色がわかる様に目に魔力を込めている。だが、だった。
今日子先生が何処にいるのかわからない。それでライゾウが言った。
「人が多過ぎるからか?ちょっとな」
「何処にいるかわからないね」
「ああ、何処にいるんだろうな」
タロに応えながら下を見て言うのだった。
「本当に一体な」
「そうだね。ちょっとね」
「わからないな。観客席にいる筈なのにな」
「ロイヤルボックスでしょうか」
「そこでしょうか」
タミーノとフィガロはそのロイヤルボックスを見ていた。所謂奥座敷とも言われる席で歌劇場の常連、当然資産のある者達がそこに入る。
そのロイヤルボックスを見るがだ。そこにもだった。
今日子先生の姿は見えない。それでタミーノもフィガロも言った。
「おかしいですね。これは」
「何処にもおられません」
「ううん、そんな筈ないけれど」
「匂いは微かにするぜ」
今日子先生の匂いは今ライゾウが感じた。そして匂いとなるとだ。
犬のタロがだ。こう他の三匹に述べたのだった。
「間違いなくここにいるけれど。ただ」
「ただ?」
「ただといいますと」
「妙だね。匂いが動いてるよ」
「風に乗っているのですか」
「この歌劇場の中を」
「演奏によって出る風と」
風もだ。タロは感じ取っていた。無論他の三匹も。
「後は歌からの風が海流みたいになってるね」
「海流ですか」
「そうしたものになっていますか」
「うん。それも複雑に絡み合ってるね」
匂いもだ。

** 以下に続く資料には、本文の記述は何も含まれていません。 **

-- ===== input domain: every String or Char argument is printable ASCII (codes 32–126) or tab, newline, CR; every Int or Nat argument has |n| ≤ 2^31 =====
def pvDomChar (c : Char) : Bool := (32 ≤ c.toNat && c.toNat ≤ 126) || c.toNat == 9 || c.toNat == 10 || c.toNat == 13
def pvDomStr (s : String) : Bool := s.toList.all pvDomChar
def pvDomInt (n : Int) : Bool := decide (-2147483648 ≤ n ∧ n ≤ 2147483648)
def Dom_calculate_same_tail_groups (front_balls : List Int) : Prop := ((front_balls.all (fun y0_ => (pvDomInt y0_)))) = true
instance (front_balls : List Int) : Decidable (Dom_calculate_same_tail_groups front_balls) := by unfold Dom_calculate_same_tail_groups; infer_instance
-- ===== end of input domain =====

-- B replaces A's dict-of-lists grouping with sort-then-scan: sort the tails, then one
-- run-length scan over the sorted list emits a label per run of length 2..4 (objective: alternative).


-- ===== PORT A =====
def calculate_same_tail_groups (front_balls : List Int) : String :=
  if front_balls.isEmpty || decide (front_balls.length < 2) then "无同尾"
  else
    let tails := front_balls.map (fun ball => PySem.Int.mod ball 10)
    -- for i, tail in enumerate(tails): if tail not in tail_groups: [] ; append front_balls[i]
    -- (front_balls[i]: i comes from enumerate, so it is always in range and pyGetD's default is never used)
    let tail_groups := (tails.zipIdx).foldl
      (fun d p =>
        let d1 := if d.contains p.1 then d else d.insert p.1 ([] : List Int)
        d1.modify p.1 [] (fun g => g ++ [PySem.List.pyGetD front_balls (p.2 : Int) 0]))
      PySem.Dict.empty
    let same_tail_groups := tail_groups.values.filter (fun g => decide (2 ≤ g.length))
    let same_tail_types := same_tail_groups.foldl
      (fun acc g =>
        if g.length = 2 then acc ++ ["2同尾"]
        else if g.length = 3 then acc ++ ["3同尾"]
        else if g.length = 4 then acc ++ ["4同尾"]
        else acc) []
    let same_tail_types := PySem.List.sorted same_tail_types (fun x => x)
    if same_tail_types.isEmpty then "无同尾" else PySem.Str.join "+" same_tail_types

それによってだというのだ。
「これが歌劇場なんだ」
「歌劇場は音楽や歌が常にあります」
「オーケストラ、一人か何人かの歌、そして合唱がです」
歌劇場に響きそれと共に風を作ってだ。そしてだというのだ。
「歌劇場を常に動き回っていますので」
「それに乗って匂いもまた」
「そうですね。私達も鼻を使っています」
「そうしています」
狐、そして狸も犬科の生き物だ。それならばだった。
鼻はかなりいい。それで彼等も嗅いでいる。だが、だった。
どうしても今日子先生の匂いは感じない。それでだった。
彼等は首を捻りだ。こう言うのだった。
「まさか気付かれたのでしょうか」
「私達のことが」
こう考えたのだった。あまりにも見つからないので。